Notes On Reinforcement Learning

Author: Eiko

Tags: machine learning, mathematics, probability

Time: 2024-11-13 17:49:27 - 2024-11-13 17:49:27 (UTC)

Markov Reward Process

The states, reward are given by random variables \(S_t, R_t\). With transition probabilities determined by

\[ p(s',r|s) = \mathbb{P}(S_{t+1} = s', R_{t+1} = r | S_t = s) \]

i.e. the reward depends on both \(s, s'\). You can compute the expected state reward denoted by \(\rho(s)\) as

\[\rho(s) = \mathbb{E}[R_{t+1} | S_t = s] = \sum_r r p(r|s)\]

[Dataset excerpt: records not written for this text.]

-- invariant for B's layer k: states are exactly the (quotient, sorted remaining) pairs
-- reachable by k picks whose divisors are all nonzero
def pvGood (vals : List Int) (k : Nat) (p : Int × List Int) : Prop :=
  ∃ a r, r.length + 1 = k ∧ ((a :: r) ++ p.2).Perm vals ∧
    p.2.Pairwise (· ≤ ·) ∧ (∀ x ∈ r, x ≠ 0) ∧ p.1 = pvFoldQ a r

lemma pv_perms_succ (xs : List Int) (r : Nat) :
    PySem.List.permutations xs (r + 1) =
      (List.range xs.length).flatMap (fun i =>
        match xs[i]? with
        | none => []
        | some a => (PySem.List.permutations (xs.eraseIdx i) r).map (a :: ·)) := by
  rw [PySem.List.permutations]
  congr 1
  funext i
  cases hx : xs[i]? <;> simp

lemma pvRemoveAt_eq_eraseIdx (l : List Int) (j : Nat) : pvRemoveAt l j = l.eraseIdx j := by
  simp [pvRemoveAt, List.eraseIdx_eq_take_drop_succ]

lemma pv_perm_cons_eraseIdx (xs : List Int) (i : Nat) (hi : i < xs.length) :
    xs.Perm (xs[i] :: xs.eraseIdx i) := by
  have h1 : xs = xs.take i ++ xs[i] :: xs.drop (i + 1) := by
    conv_lhs => rw [← List.take_append_drop i xs]
    congr 1
    exact (List.getElem_cons_drop hi).symm
  rw [List.eraseIdx_eq_take_drop_succ]
  conv_lhs => rw [h1]
  exact List.perm_middle

lemma pv_mem_permutations (c : List Int) : ∀ (xs : List Int), c.Perm xs →
    c ∈ PySem.List.permutations xs xs.length := by
  induction c with
  | nil =>
    intro xs h
    have hx : xs = [] := h.symm.eq_nil
    subst hx
    simp [PySem.List.permutations_zero]
  | cons a r ih =>
    intro xs h
    have ha : a ∈ xs := h.subset (List.mem_cons_self ..)
    obtain ⟨i, hi, hgi⟩ := List.mem_iff_getElem.mp ha
    have hx : xs.Perm (a :: xs.eraseIdx i) := by
      have := pv_perm_cons_eraseIdx xs i hi
      rwa [hgi] at this
    have hr : r.Perm (xs.eraseIdx i) := (h.trans hx).cons_inv
    have hlen : xs.length = r.length + 1 := by
      have := h.length_eq
      simpa using this.symm
    have hlen2 : (xs.eraseIdx i).length = r.length := by
      rw [List.length_eraseIdx]
      simp only [hi, if_pos]
      omega
    have hmem := ih (xs.eraseIdx i) hr
    rw [hlen2] at hmem
    rw [hlen, pv_perms_succ]
    refine List.mem_flatMap.mpr ⟨i, List.mem_range.mpr hi, ?_⟩
    rw [List.getElem?_eq_getElem hi, hgi]
    exact List.mem_map.mpr ⟨r, hmem, rfl⟩

lemma pv_A_iff (vals : List Int) (target : Int) :
    check_div vals target = true ↔
      ∃ a r, ((a :: r) : List Int).Perm vals ∧ pvFoldQ a r = target := by
  unfold check_div
  rw [List.any_eq_true]
  constructor
  · rintro ⟨perm, hmem, hf⟩
    have hp := PySem.List.perm_of_mem_permutations hmem
    cases perm with
    | nil => simp at hf
    | cons a r =>
      refine ⟨a, r, hp, ?_⟩
      simpa [pvFoldQ] using hf
  · rintro ⟨a, r, hp, hq⟩
    refine ⟨a :: r, pv_mem_permutations (a :: r) vals hp, ?_⟩
    simpa [pvFoldQ] using hq

lemma pv_init_mem (vals : List Int) (p : Int × List Int) :
    p ∈ pvInit vals ↔ pvGood vals 1 p := by
  unfold pvInit
  rw [PySem.Set.mem_ofList, List.mem_map]
  constructor
  · rintro ⟨i, hir, rfl⟩
    have hi : i < vals.length := List.mem_range.mp hir
    refine ⟨vals[i], [], rfl, ?_, ?_, by simp, List.getD_eq_getElem vals 0 hi⟩
    · have h1 : (PySem.List.sorted (pvRemoveAt vals i) (fun x => x)).Perm (vals.eraseIdx i) := by
        rw [← pvRemoveAt_eq_eraseIdx]
        exact PySem.List.sorted_perm ..
      have h2 := (pv_perm_cons_eraseIdx vals i hi).symm
      simp only [List.cons_append, List.nil_append]
      exact (h1.cons vals[i]).trans h2
    · simpa using PySem.List.sorted_pairwise (pvRemoveAt vals i) (fun x => x)
  · rintro ⟨a, r, hlen, hperm, hpw, _, hq⟩
    have hr : r = [] := by
      cases r with
      | nil => rfl
      | cons x xs => simp at hlen
    subst hr
    have hperm' : (a :: p.2).Perm vals := by simpa using hperm
    have ha : a ∈ vals := hperm'.subset (List.mem_cons_self ..)
    obtain ⟨i, hi, hgi⟩ := List.mem_iff_getElem.mp ha
    have hx : vals.Perm (a :: vals.eraseIdx i) := by
      have := pv_perm_cons_eraseIdx vals i hi
      rwa [hgi] at this
    have hp2 : p.2.Perm (vals.eraseIdx i) := (hperm'.trans hx).cons_inv
    have hsort : PySem.List.sorted (vals.eraseIdx i) (fun x => x) = p.2 :=
      PySem.List.sorted_id_eq_of_perm_of_pairwise _ _ hp2 hpw
    refine ⟨i, List.mem_range.mpr hi, ?_⟩
    have h1 : vals.getD i 0 = p.1 := by
      rw [List.getD_eq_getElem vals 0 hi, hgi, hq]; rfl
    have h2 : PySem.List.sorted (pvRemoveAt vals i) (fun x => x) = p.2 := by
      rw [pvRemoveAt_eq_eraseIdx]; exact hsort
    rw [h1, h2]

lemma pv_step_mem (vals : List Int) (k : Nat) (hk : 1 ≤ k) (s : PySem.Set (Int × List Int))
    (hs : ∀ p, p ∈ s ↔ pvGood vals k p) (p' : Int × List Int) :
    p' ∈ pvStep s ↔ pvGood vals (k + 1) p' := by
  unfold pvStep
  rw [PySem.Set.mem_ofList, List.mem_flatMap]
  constructor
  · rintro ⟨p, hp, hmem⟩
    obtain ⟨j, hjf, rfl⟩ := List.mem_map.mp hmem
    obtain ⟨hjr, hjnz⟩ := List.mem_filter.mp hjf
    have hj : j < p.2.length := List.mem_range.mp hjr
    have hjnz' : p.2.getD j 0 ≠ 0 := by simpa using hjnz
    obtain ⟨a, r, hlen, hperm, hpw, hnz, hq⟩ := (hs p).mp hp
    have hd : p.2.getD j 0 = p.2[j] := List.getD_eq_getElem p.2 0 hj
    refine ⟨a, r ++ [p.2.getD j 0], by simp [hlen], ?_, ?_, ?_, ?_⟩
    · have h2 : p.2.Perm (p.2[j] :: p.2.eraseIdx j) := pv_perm_cons_eraseIdx p.2 j hj
      have h3 : ((a :: (r ++ [p.2.getD j 0])) ++ pvRemoveAt p.2 j).Perm ((a :: r) ++ p.2) := by
        rw [pvRemoveAt_eq_eraseIdx, hd]
        have : (a :: (r ++ [p.2[j]])) ++ p.2.eraseIdx j
            = (a :: r) ++ (p.2[j] :: p.2.eraseIdx j) := by simp
        rw [this]
        exact (h2.symm).append_left (a :: r)
      exact h3.trans hperm
    · rw [pvRemoveAt_eq_eraseIdx]
      exact List.Pairwise.sublist (List.eraseIdx_sublist p.2 j) hpw
    · intro x hx
      rcases List.mem_append.mp hx with h | h
      · exact hnz x h
      · rw [List.mem_singleton.mp h]; exact hjnz'
    · rw [hq]
      simp [pvFoldQ, List.foldl_append]
  · rintro ⟨a, r', hlen, hperm, hpw, hnz, hq⟩
    obtain hcase | ⟨r, d, rfl⟩ := r'.eq_nil_or_concat
    · subst hcase; simp at hlen; omega
      -- (hk rules out k = 0)
    rw [List.concat_eq_append] at *
    have hdnz : d ≠ 0 := hnz d (by simp)
    have hnz' : ∀ x ∈ r, x ≠ 0 := fun x hx => hnz x (by simp [hx])
    set t := PySem.List.sorted (d :: p'.2) (fun x => x) with ht
    have htperm : t.Perm (d :: p'.2) := PySem.List.sorted_perm ..
    have htpw : t.Pairwise (· ≤ ·) := by
      simpa using PySem.List.sorted_pairwise (d :: p'.2) (fun x => x)
    have hgood : pvGood vals k (pvFoldQ a r, t) := by
      refine ⟨a, r, by simp at hlen; omega, ?_, htpw, hnz', rfl⟩
      have h1 : ((a :: r) ++ t).Perm ((a :: r) ++ (d :: p'.2)) := htperm.append_left _
      have h2 : (a :: r) ++ (d :: p'.2) = (a :: (r ++ [d])) ++ p'.2 := by simp
      exact h1.trans (h2 ▸ hperm)
    have hpmem : (pvFoldQ a r, t) ∈ s := (hs _).mpr hgood
    have hd : d ∈ t := (PySem.List.mem_sorted ..).mpr (List.mem_cons_self ..)
    obtain ⟨j, hj, hgj⟩ := List.mem_iff_getElem.mp hd
    have hdj : t.getD j 0 = d := by rw [List.getD_eq_getElem t 0 hj, hgj]
    refine ⟨(pvFoldQ a r, t), hpmem,
      List.mem_map.mpr ⟨j, List.mem_filter.mpr ⟨List.mem_range.mpr hj, by
        simp only [List.getD] at hdj
        simp [hdj, hdnz]⟩, ?_⟩⟩
    have htj : t.Perm (d :: t.eraseIdx j) := by
      have := pv_perm_cons_eraseIdx t j hj
      rwa [hgj] at this
    have he : (t.eraseIdx j).Perm p'.2 := (htj.symm.trans htperm).cons_inv
    have hepw : (t.eraseIdx j).Pairwise (· ≤ ·) := List.Pairwise.sublist (List.eraseIdx_sublist t j) htpw
    have he2 : t.eraseIdx j = p'.2 := by
      have u1 : PySem.List.sorted p'.2 (fun x => x) = t.eraseIdx j :=
        PySem.List.sorted_id_eq_of_perm_of_pairwise _ _ he hepw
      have u2 : PySem.List.sorted p'.2 (fun x => x) = p'.2 :=
        PySem.List.sorted_id_eq_of_perm_of_pairwise _ _ (List.Perm.refl _) hpw
      rw [← u1, u2]
    have hv : PySem.Int.floordiv (pvFoldQ a r) (t.getD j 0) = p'.1 := by
      rw [hdj, hq]
      simp [pvFoldQ, List.foldl_append]
    rw [pvRemoveAt_eq_eraseIdx, he2, hv]

lemma pv_iter_mem (vals : List Int) (m : Nat) (p : Int × List Int) :
    p ∈ (List.range m).foldl (fun s _ => pvStep s) (pvInit vals) ↔ pvGood vals (m + 1) p := by
  induction m generalizing p with
  | zero => simpa using pv_init_mem vals p
  | succ n ih =>
    rw [List.range_succ, List.foldl_append]
    simp only [List.foldl_cons, List.foldl_nil]
    exact pv_step_mem vals (n + 1) (by omega) _ (fun q => ih q) p

lemma pv_B_iff (vals : List Int) (target : Int) (hne : vals ≠ []) :
    check_div_alt vals target = true ↔
      ∃ a r, ((a :: r) : List Int).Perm vals ∧ (∀ x ∈ r, x ≠ 0) ∧ pvFoldQ a r = target := by
  unfold check_div_alt
  rw [List.any_eq_true]
  constructor
  · rintro ⟨p, hp, ht⟩
    obtain ⟨a, r, hlen, hperm, hpw, hnz, hq⟩ := (pv_iter_mem vals (vals.length - 1) p).mp hp
    have hn : 1 ≤ vals.length := by
      cases vals with
      | nil => exact absurd rfl hne
      | cons x xs => simp
    have hlen' : (vals.length - 1) + 1 = vals.length := by omega
    rw [hlen'] at hlen
    have hp2 : p.2 = [] := by
      have := hperm.length_eq
      simp at this
      have : p.2.length = 0 := by omega
      exact List.length_eq_zero_iff.mp this
    rw [hp2] at hperm
    refine ⟨a, r, by simpa using hperm, hnz, ?_⟩
    rw [← hq]
    exact of_decide_eq_true ht
  · rintro ⟨a, r, hperm, hnz, hq⟩
    refine ⟨(target, []), ?_, by simp⟩
    rw [pv_iter_mem]
    have hlen : r.length + 1 = vals.length := by simpa using hperm.length_eq
    exact ⟨a, r, by omega, by simpa using hperm, by simp, hnz, hq.symm⟩

lemma pv_floordiv_zero_left (x : Int) : PySem.Int.floordiv 0 x = 0 := by
  simp [PySem.Int.floordiv]

lemma pv_fold_zero : ∀ r : List Int, pvFoldQ 0 r = 0
  | [] => rfl
  | x :: t => by
    rw [pvFoldQ, List.foldl_cons, pv_floordiv_zero_left]
    exact pv_fold_zero t

-- ===== VERDICT (by name: the statement is the Claim_ definition above) =====
theorem check_div_spec : Claim_equal_check_div := by
  intro vals target _ hpre
  unfold Spec_check_div
  obtain ⟨hne, hcase⟩ := hpre
  have hiff : (check_div vals target = true) ↔ (check_div_alt vals target = true) := by
    rw [pv_A_iff, pv_B_iff vals target hne]
    constructor
    · rintro ⟨a, r, hperm, hq⟩
      rcases hcase with h1 | h0 | ⟨hh, hc, ht⟩
      · -- singleton list: r must be empty
        have : r.length = 0 := by
          have hL := hperm.length_eq
          simp only [List.length_cons] at hL
          omega
        refine ⟨a, r, hperm, ?_, hq⟩
        intro x hx
        rw [List.length_eq_zero_iff.mp this] at hx
        simp at hx
      · -- no zero in vals: all of r is nonzero
        refine ⟨a, r, hperm, ?_, hq⟩
        intro x hx h0'
        subst h0'
        exact h0 (hperm.subset (List.mem_cons_of_mem a hx))
      · -- unique leading zero, target 0: produce the explicit zero-free witness 0 :: tail
        obtain ⟨x, xs, rfl⟩ := List.exists_cons_of_ne_nil hne
        have hx0 : x = 0 := by simpa using hh
        subst hx0 ht
        refine ⟨0, xs, List.Perm.refl _, ?_, pv_fold_zero xs⟩
        intro y hy h0'
        subst h0'
        have : (1 : Nat) + xs.count 0 = 1 := by simpa [List.count_cons] using hc
        have : xs.count 0 = 0 := by omega
        exact (List.count_eq_zero.mp this) hy
    · rintro ⟨a, r, hperm, _, hq⟩
      exact ⟨a, r, hperm, hq⟩
  cases h1 : check_div vals target <;> cases h2 : check_div_alt vals target <;> simp_all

The return is a random variable which counts the future rewards, not just a single step reward, it can has many forms, but their basic ideas are the same.

\[ G_t = R_{t+1} + \dots + R_T \]

where \(T\) is some stopping time, another common form is geometrically discounted return

\[ G_t = R_{t+1} + \gamma R_{t+2} + \gamma^2 R_{t+3} + \dots \]

where \(\gamma \in [0, 1]\) is the discount factor.

The value function is the expected return starting from state \(s\), which is a future update version of \(\rho(s)\)

\[ v(s) = \mathbb{E}[G_t | S_t = s] \]

The Bellman equation is a recursive equation for the value function.

\[\begin{align*} v(s) &= \mathbb{E}[R_{t+1} + \gamma v(S_{t+1}) | S_t = s] \\ &= \rho(s) + \gamma \sum_{s'} p(s'|s) v(s'). \end{align*}\]

In matrix form, \(v = \rho + \gamma P v\), where \(P\) is the transition matrix of \(p(s'|s)\), so you can solve it by \(v = (I - \gamma P)^{-1} \rho\). For \(\gamma <1\) it is always invertible because the spectral radius of \(P\) is less than 1.